Routine surveys of phytoplankton populations in the Gulf of St. Lawrence in eastern Canada allowed us to report, for the first time since its extinction, the occurrence of N. seminae in Canadian continental waters (Starr et al., 2002; Therriault et al., 2002). Since its first massive appearance in the Gulf of St. Lawrence in spring 2001, N. seminae has regularly dominated phytoplankton assemblages in this region. However, accurate recognition of the species has raised some concerns because some of the characteristic valve features, namely the deck and basal ridges, were absent or extremely reduced in specimens from the Gulf. Therefore, we report here on the taxonomy and morphology of this recently reintroduced plankton species, by comparing field material and strains from the Gulf of St. Lawrence and the subarctic Pacific with light microscopy (LM) and electron microscopy (EM).

The taxonomic position of N. seminae has changed several times over the last 50 years. Simonsen & Kanaya (1961) investigated five marine species of the genus Denticula Kützing, including D. seminae Simonsen et Kanaya, which was renamed because the original specific epithet, D. marina (Semina, 1956), was already occupied, and thereby nomenclaturally invalid. Later, Simonsen (1979) separated off the marine species of Denticula and erected a new genus, Denticulopsis, for species in which the pseudosepta exhibited peculiar, apically oriented, ridge-like thickenings near the margins. This new genus is by far the most important for the Neogene biostratigraphy of high latitudes in the Northern Hemisphere because it contains many abundant, short-ranging, widely distributed species (Akiba, 1986; Akiba & Yanagisawa, 1986; Yanagisawa & Akiba, 1990). Since its erection, many new taxa have been described, but only one extant species, Denticulopsis seminae (Simonsen et Kanaya) Simonsen. The increased number of species within Denticulopsis led Akiba & Yanagisawa (1986) to undertake a taxonomic re-examination of the described species. They showed and explained the diverse structure of the valves, which was also correlated with stratigraphic and geographic distributions. Consequently, they proposed three generic groups: an amended Denticulopsis, and the establishment of two new genera, Crucidenticula Akiba et Yanagisawa and Neodenticula Akiba et Yanagisawa, the latter including the extant species, N. seminae. All these genera belong to the family Bacillariaceae, which comprises diatoms with a fibulate raphe system. The Bacillariaceae also include Bacillaria Gmelin, Cylindrotheca Rabenhorst, Nitzschia Hassall, Pseudo-nitzschia H. Peragallo and Fragilariopsis Hustedt, the latter morphologically similar to, and possibly evolutionarily closely related to, Neodenticula (Medlin & Sims, 1993).

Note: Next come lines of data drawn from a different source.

-- pv_equiv track=rewrite | github.com/PhilipNelson5/class-projects | CS6030_HighPerformanceComputing/Homework/1_book_questions/main.py | striped
-- ===== SOURCE A (Python) =====
-- def striped(n, p):
--   indices = [[] for _ in range(p)]
--   total_work = [0 for _ in range(p)]
--
--   proc = 0
--   for i in range(n):
--     indices[proc].append(i)
--     total_work[proc] += i + 1
--     proc = (proc + 1) % p
--
--   return indices, total_work
-- ===== SOURCE B (Python) =====
-- def striped(n, p):
--   indices = [list(range(j, n, p)) for j in range(p)]
--   total_work = [sum(i + 1 for i in chunk) for chunk in indices]
--   return indices, total_work
-- ===== Notes on version B (the rewrite author's own statement) =====
-- stated objective: simpler
-- what changed: Replaces A's single interleaved pass with a rotating modulo processor counter and in-place bucket mutation by a direct per-processor construction: bucket j is the stride slice range(j, n, p) and its work is summed from that slice.
import Mathlib
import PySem

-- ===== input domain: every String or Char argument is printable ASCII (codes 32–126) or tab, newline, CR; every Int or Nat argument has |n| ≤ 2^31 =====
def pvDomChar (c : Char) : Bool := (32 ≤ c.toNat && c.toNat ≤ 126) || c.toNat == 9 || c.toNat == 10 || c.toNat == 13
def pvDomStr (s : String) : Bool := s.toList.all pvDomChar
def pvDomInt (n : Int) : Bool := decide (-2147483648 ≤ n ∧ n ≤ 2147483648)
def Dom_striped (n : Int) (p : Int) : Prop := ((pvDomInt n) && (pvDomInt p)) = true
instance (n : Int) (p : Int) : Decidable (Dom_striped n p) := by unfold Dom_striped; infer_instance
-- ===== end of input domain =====

-- B builds each processor's bucket directly as the stride slice range(j, n, p) instead of
-- A's single interleaved pass with a rotating modulo counter (objective: simpler).

-- ===== PORT A =====
-- one loop step of A: append i to bucket `proc`, add i+1 to its work, rotate proc
def stripedStepA (p : Int) (st : List (List Int) × List Int × Int) (i : Int) :
    List (List Int) × List Int × Int :=
  let ind := st.1; let tw := st.2.1; let proc := st.2.2
  (PySem.List.pySetD ind proc (PySem.List.pyGetD ind proc [] ++ [i]),
   PySem.List.pySetD tw proc (PySem.List.pyGetD tw proc 0 + (i + 1)),
   PySem.Int.mod (proc + 1) p)

def striped (n : Int) (p : Int) : List (List Int) × List Int :=
  let indices := (PySem.List.pyRange 0 p 1).map (fun _ => ([] : List Int))
  let total_work := (PySem.List.pyRange 0 p 1).map (fun _ => (0 : Int))
  let st := (PySem.List.pyRange 0 n 1).foldl (stripedStepA p) (indices, total_work, 0)
  (st.1, st.2.1)

-- ===== PORT B =====
def striped_alt (n : Int) (p : Int) : List (List Int) × List Int :=
  let indices := (PySem.List.pyRange 0 p 1).map (fun j => PySem.List.pyRange j n p)
  let total_work := indices.map (fun chunk => (chunk.map (fun i => i + 1)).sum)
  (indices, total_work)

-- ===== PRECONDITION & SPEC =====
-- Pre_ excludes exactly the inputs where A raises: n > 0 with p ≤ 0 (IndexError on indices[0]).
def Pre_striped (n : Int) (p : Int) : Prop := 1 ≤ p ∨ n ≤ 0
instance (n : Int) (p : Int) : Decidable (Pre_striped n p) := by unfold Pre_striped; infer_instance
def pvWitness_striped : Int × Int := (7, 3)

def Spec_striped (n : Int) (p : Int) (out : List (List Int) × List Int) : Prop := out = striped_alt n p
instance (n : Int) (p : Int) (out : List (List Int) × List Int) : Decidable (Spec_striped n p out) := by unfold Spec_striped; infer_instance

-- ===== CLAIM (what is proved, stated in full; the proofs are below) =====
def Claim_equal_striped : Prop := ∀ (n : Int) (p : Int), Dom_striped n p → Pre_striped n p → Spec_striped n p (striped n p)

-- ===== LEMMAS AND PROOFS =====

-- (p*q + t) / p = q for 0 ≤ t < p
lemma ediv_stride (p q t : Int) (ht0 : 0 ≤ t) (htp : t < p) : (p * q + t) / p = q := by
  have hp : p ≠ 0 := by omega
  rw [show p * q + t = t + p * q by ring, Int.add_mul_ediv_left t q hp,
      Int.ediv_eq_zero_of_lt ht0 htp, zero_add]

-- an empty stride slice
lemma stride_nil (j b p : Int) (hp : 0 < p) (h : b ≤ j) : PySem.List.pyRange j b p = [] := by
  rw [PySem.List.pyRange_of_pos _ _ hp, if_neg (by omega)]
  simp

-- extending the upper bound of a stride slice by one picks up k exactly in bucket k % p
lemma stride_succ (j k p : Int) (hp : 0 < p) (hj0 : 0 ≤ j) (hjp : j < p) (hk : 0 ≤ k) :
    PySem.List.pyRange j (k + 1) p =
      PySem.List.pyRange j k p ++ (if PySem.Int.mod k p = j then [k] else []) := by
  rw [PySem.List.pyRange_of_pos _ _ hp, PySem.List.pyRange_of_pos _ _ hp,
      PySem.Int.mod_eq_emod_of_pos hp]
  have hdm : p * (k / p) + k % p = k := (Int.mul_ediv_add_emod k p)
  have hr0 : 0 ≤ k % p := Int.emod_nonneg k (by omega)
  have hrp : k % p < p := Int.emod_lt_of_pos k hp
  have hq0 : 0 ≤ k / p := Int.ediv_nonneg hk (by omega)
  have hpq1 : p * (k / p + 1) = p * (k / p) + p := by ring
  have hpq0 : 0 ≤ p * (k / p) := mul_nonneg (by omega) hq0
  set q := k / p with hqdef
  set r := k % p with hrdef
  by_cases hrj : r = j
  · -- k belongs to bucket j : count goes from q to q + 1, new element is k
    have hc1 : (k + 1 - j + p - 1) / p = q + 1 := by
      rw [show k + 1 - j + p - 1 = p * (q + 1) + 0 by omega]
      exact ediv_stride p (q + 1) 0 le_rfl hp
    have hjk1 : j < k + 1 := by omega
    rw [if_pos hjk1, if_pos hrj, hc1]
    by_cases hjk : j < k
    · have hc0 : (k - j + p - 1) / p = q := by
        rw [show k - j + p - 1 = p * q + (p - 1) by omega]
        exact ediv_stride p q (p - 1) (by omega) (by omega)
      rw [if_pos hjk, hc0]
      have hqn : ((q + 1).toNat) = q.toNat + 1 := by omega
      rw [hqn, List.range_succ, List.map_append]
      simp only [List.map_cons, List.map_nil]
      congr 2
      rw [show ((q.toNat : Nat) : Int) = q from by omega]
      omega
    · -- j = k, q = 0
      have hjeq : j = k := by omega
      have hq : q = 0 := by rw [hqdef]; exact Int.ediv_eq_zero_of_lt hk (by omega)
      rw [if_neg hjk, hq]
      simp [hjeq]
  · rw [if_neg hrj]
    by_cases hjk1 : j < k + 1
    · rw [if_pos hjk1]
      by_cases hjk : j < k
      · rw [if_pos hjk, List.append_nil]
        congr 2
        by_cases hlt : j < r
        · have h1 : (k - j + p - 1) / p = q + 1 := by
            rw [show k - j + p - 1 = p * (q + 1) + (r - j - 1) by omega]
            exact ediv_stride p (q + 1) (r - j - 1) (by omega) (by omega)
          have h2 : (k + 1 - j + p - 1) / p = q + 1 := by
            rw [show k + 1 - j + p - 1 = p * (q + 1) + (r - j) by omega]
            exact ediv_stride p (q + 1) (r - j) (by omega) (by omega)
          rw [h1, h2]
        · have hgt : r < j := by omega
          have h1 : (k - j + p - 1) / p = q := by
            rw [show k - j + p - 1 = p * q + (r - j + p - 1) by omega]
            exact ediv_stride p q (r - j + p - 1) (by omega) (by omega)
          have h2 : (k + 1 - j + p - 1) / p = q := by
            rw [show k + 1 - j + p - 1 = p * q + (r - j + p) by omega]
            exact ediv_stride p q (r - j + p) (by omega) (by omega)
          rw [h1, h2]
      · exfalso
        have hjek : j = k := by omega
        have hq : q = 0 := by rw [hqdef]; exact Int.ediv_eq_zero_of_lt hk (by omega)
        rw [hq, mul_zero, zero_add] at hdm
        omega
    · rw [if_neg hjk1, if_neg (by omega : ¬ j < k), List.append_nil]

-- setting index m of a map over range 0..P to a new value is a map with f updated at m
lemma pySetD_map_pyRange {β : Type} (f : Int → β) (P m : Int) (v : β)
    (h0 : 0 ≤ m) (hm : m < P) :
    PySem.List.pySetD ((PySem.List.pyRange 0 P 1).map f) m v =
      (PySem.List.pyRange 0 P 1).map (fun j => if j = m then v else f j) := by
  have hlen : ((PySem.List.pyRange 0 P 1).map f).length = (P - 0).toNat := by
    simp [PySem.List.length_pyRange_one]
  unfold PySem.List.pySetD PySem.List.pySet? PySem.List.pyIdx?
  rw [hlen, if_pos h0, if_pos (by omega : m < ((P - 0).toNat : Int))]
  simp only [Option.map_some, Option.getD_some]
  apply List.ext_getElem
  · simp [PySem.List.length_pyRange_one]
  · intro i h1 h2
    have hi : i < (P - 0).toNat := by
      simpa [PySem.List.length_pyRange_one] using h2
    rw [List.getElem_set]
    by_cases him : m.toNat = i
    · rw [if_pos him]
      have hv : (PySem.List.pyRange 0 P 1)[i]'(by rw [PySem.List.length_pyRange_one]; exact hi) = (0 : Int) + i :=
        PySem.List.getElem_pyRange_one 0 P i (by rw [PySem.List.length_pyRange_one]; exact hi)
      rw [List.getElem_map, hv, if_pos (by omega)]
    · rw [if_neg him, List.getElem_map, List.getElem_map]
      have hv : (PySem.List.pyRange 0 P 1)[i]'(by rw [PySem.List.length_pyRange_one]; exact hi) = (0 : Int) + i :=
        PySem.List.getElem_pyRange_one 0 P i (by rw [PySem.List.length_pyRange_one]; exact hi)
      rw [hv, if_neg (by omega)]

-- the loop invariant of A, after k iterations
lemma loopA (p : Int) (hp : 1 ≤ p) (k : Nat) :
    (PySem.List.pyRange 0 (k : Int) 1).foldl (stripedStepA p)
      ((PySem.List.pyRange 0 p 1).map (fun _ => ([] : List Int)),
       (PySem.List.pyRange 0 p 1).map (fun _ => (0 : Int)), 0) =
    ((PySem.List.pyRange 0 p 1).map (fun j => PySem.List.pyRange j (k : Int) p),
     (PySem.List.pyRange 0 p 1).map
       (fun j => ((PySem.List.pyRange j (k : Int) p).map (fun i => i + 1)).sum),
     PySem.Int.mod (k : Int) p) := by
  have hp' : (0 : Int) < p := by omega
  induction k with
  | zero =>
    rw [show (((0:Nat)) : Int) = 0 from rfl, PySem.List.pyRange_one_eq_nil le_rfl]
    simp only [List.foldl_nil]
    refine Prod.ext ?_ (Prod.ext ?_ ?_)
    · exact (List.map_congr_left (fun j hj => by
        have := (PySem.List.mem_pyRange_one).mp hj
        rw [stride_nil j 0 p hp' (by omega)])).symm
    · exact (List.map_congr_left (fun j hj => by
        have := (PySem.List.mem_pyRange_one).mp hj
        rw [stride_nil j 0 p hp' (by omega)]; rfl)).symm
    · rw [PySem.Int.mod_eq_emod_of_pos hp']
      exact Int.zero_emod p
  | succ k ih =>
    rw [show ((k + 1 : Nat) : Int) = (k : Int) + 1 by push_cast; ring,
        PySem.List.pyRange_one_succ_right (by omega : (0:Int) ≤ (k:Int)),
        List.foldl_append, ih]
    simp only [List.foldl_cons, List.foldl_nil]
    have hm0 : 0 ≤ PySem.Int.mod (k : Int) p := PySem.Int.mod_nonneg _ hp'
    have hmp : PySem.Int.mod (k : Int) p < p := PySem.Int.mod_lt _ hp'
    set m := PySem.Int.mod (k : Int) p with hmdef
    unfold stripedStepA
    simp only
    have hget1 : PySem.List.pyGetD ((PySem.List.pyRange 0 p 1).map (fun j => PySem.List.pyRange j (k : Int) p)) m [] = PySem.List.pyRange m (k : Int) p :=
      PySem.List.pyGetD_map_pyRange_of_nonneg _ p m _ hm0 hmp
    have hget2 : PySem.List.pyGetD ((PySem.List.pyRange 0 p 1).map (fun j => ((PySem.List.pyRange j (k : Int) p).map (fun i => i + 1)).sum)) m 0 = ((PySem.List.pyRange m (k : Int) p).map (fun i => i + 1)).sum :=
      PySem.List.pyGetD_map_pyRange_of_nonneg _ p m _ hm0 hmp
    rw [hget1, hget2, pySetD_map_pyRange _ p m _ hm0 hmp, pySetD_map_pyRange _ p m _ hm0 hmp]
    refine Prod.ext ?_ (Prod.ext ?_ ?_)
    · simp only
      apply List.map_congr_left
      intro j hj
      have hjb := (PySem.List.mem_pyRange_one).mp hj
      rw [stride_succ j (k : Int) p hp' (by omega) (by omega) (by positivity)]
      by_cases hjm : j = m
      · rw [if_pos hjm, if_pos (by omega : m = j), hjm]
      · rw [if_neg hjm, if_neg (by omega : ¬ m = j), List.append_nil]
    · simp only
      apply List.map_congr_left
      intro j hj
      have hjb := (PySem.List.mem_pyRange_one).mp hj
      rw [stride_succ j (k : Int) p hp' (by omega) (by omega) (by positivity)]
      by_cases hjm : j = m
      · rw [if_pos hjm, if_pos (by omega : m = j), hjm]
        simp [List.sum_append]
      · rw [if_neg hjm, if_neg (by omega : ¬ m = j), List.append_nil]
    · simp only
      rw [hmdef, PySem.Int.mod_eq_emod_of_pos hp', PySem.Int.mod_eq_emod_of_pos hp',
          PySem.Int.mod_eq_emod_of_pos hp']
      conv_lhs => rw [Int.add_emod]
      conv_rhs => rw [Int.add_emod]
      rw [Int.emod_emod_of_dvd _ dvd_rfl]

-- ===== VERDICT (by name: the statement is the Claim_ definition above) =====
theorem striped_spec : Claim_equal_striped := by
  intro n p _ hpre
  unfold Spec_striped striped striped_alt
  simp only
  by_cases hn : n ≤ 0
  · rw [PySem.List.pyRange_one_eq_nil (by omega : n ≤ 0)]
    simp only [List.foldl_nil]
    by_cases hp : 1 ≤ p
    · refine Prod.ext ?_ ?_
      · exact (List.map_congr_left (fun j hj => by
          have := (PySem.List.mem_pyRange_one).mp hj
          rw [stride_nil j n p (by omega) (by omega)])).symm
      · simp only [List.map_map]
        exact (List.map_congr_left (fun j hj => by
          have := (PySem.List.mem_pyRange_one).mp hj
          simp only [Function.comp_apply]
          rw [stride_nil j n p (by omega) (by omega)]
          rfl)).symm
    · rw [PySem.List.pyRange_one_eq_nil (by omega : p ≤ 0)]
      simp
  · have hp : 1 ≤ p := by cases hpre with
      | inl h => exact h
      | inr h => omega
    have hn' : ((n.toNat : Nat) : Int) = n := by omega
    rw [← hn', loopA p hp n.toNat]
    refine Prod.ext rfl ?_
    simp [List.map_map, Function.comp]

In the present study, we examined the relationships between strains of N. seminae from the Gulf of St. Lawrence and the subarctic Pacific, based on phylogenetic analyses using internal transcribed spacer regions of the nuclear ribosomal DNA (ITS rDNA). We also examined the phylogenetic position of N. seminae within the Bacillariaceae and, more specifically, its relationship to the widespread marine genus, Fragilariopsis, based on the most variable parts (D1–D3) of the large subunit of the nuclear ribosomal DNA (LSU rDNA).

Materials and methods

As part of an ongoing sampling programme at Fisheries and Oceans Canada for the Atlantic Zone Monitoring Program (www.meds-sdmm.dfo-mpo.gc.ca/zmp/main/_zmp_e.html), water samples are routinely collected with Niskin bottles from a network of stations (fixed stations and cross-shelf sections) covering the Gulf of St. Lawrence (NW Atlantic) and preserved with a 1% final concentration of Lugol's solution (Strickland & Parsons, 1972). Water samples from the central subarctic Pacific were provided by Dr Kozo Takahashi who collected phytoplankton samples in July 2003 at Station SA (49°N; 174°W).

Microscopical examination

Field samples were examined with light microscopy (LM) with an inverted phase contrast microscope (Zeiss Axiovert 10) to assess cell abundance and colony formation. Examination of valve features was performed after oxidation of organic matter using a mix of nitric and sulphuric acid (1 : 1), followed by several rinses with distilled water. Cleaned diatom material was then mounted permanently on slides with Naphrax and examined in phase contrast and with interference optics (Leica Dialux). Additional cleaned material was prepared on aluminium stubs and coated with gold for observation with scanning electron microscopy (SEM) (Philips ESEM), or on Formvar coated copper grids for observation with transmission electron microscopy (TEM) (JEM–1010). Terminology follows Ross et al. (1979) and Yanagisawa & Akiba (1990). Hence, we used costae to refer to the elongated solid internal thickenings of the valve. Some costae are even further internally developed as transapical walls into the lumen of the frustule; these are referred to as solid-walled costae (formerly known as primary pseudosepta).

Cell cultures

Single cells of N. seminae were isolated from water samples from both sites (Table 1

Table 1. Strain designation, origin and accession numbers for Fragilariopsis strains from GenBank and Neodenticula seminae used in the phylogenetic analyses. Strains not mentioned here are found in Lundholm et al. (2002).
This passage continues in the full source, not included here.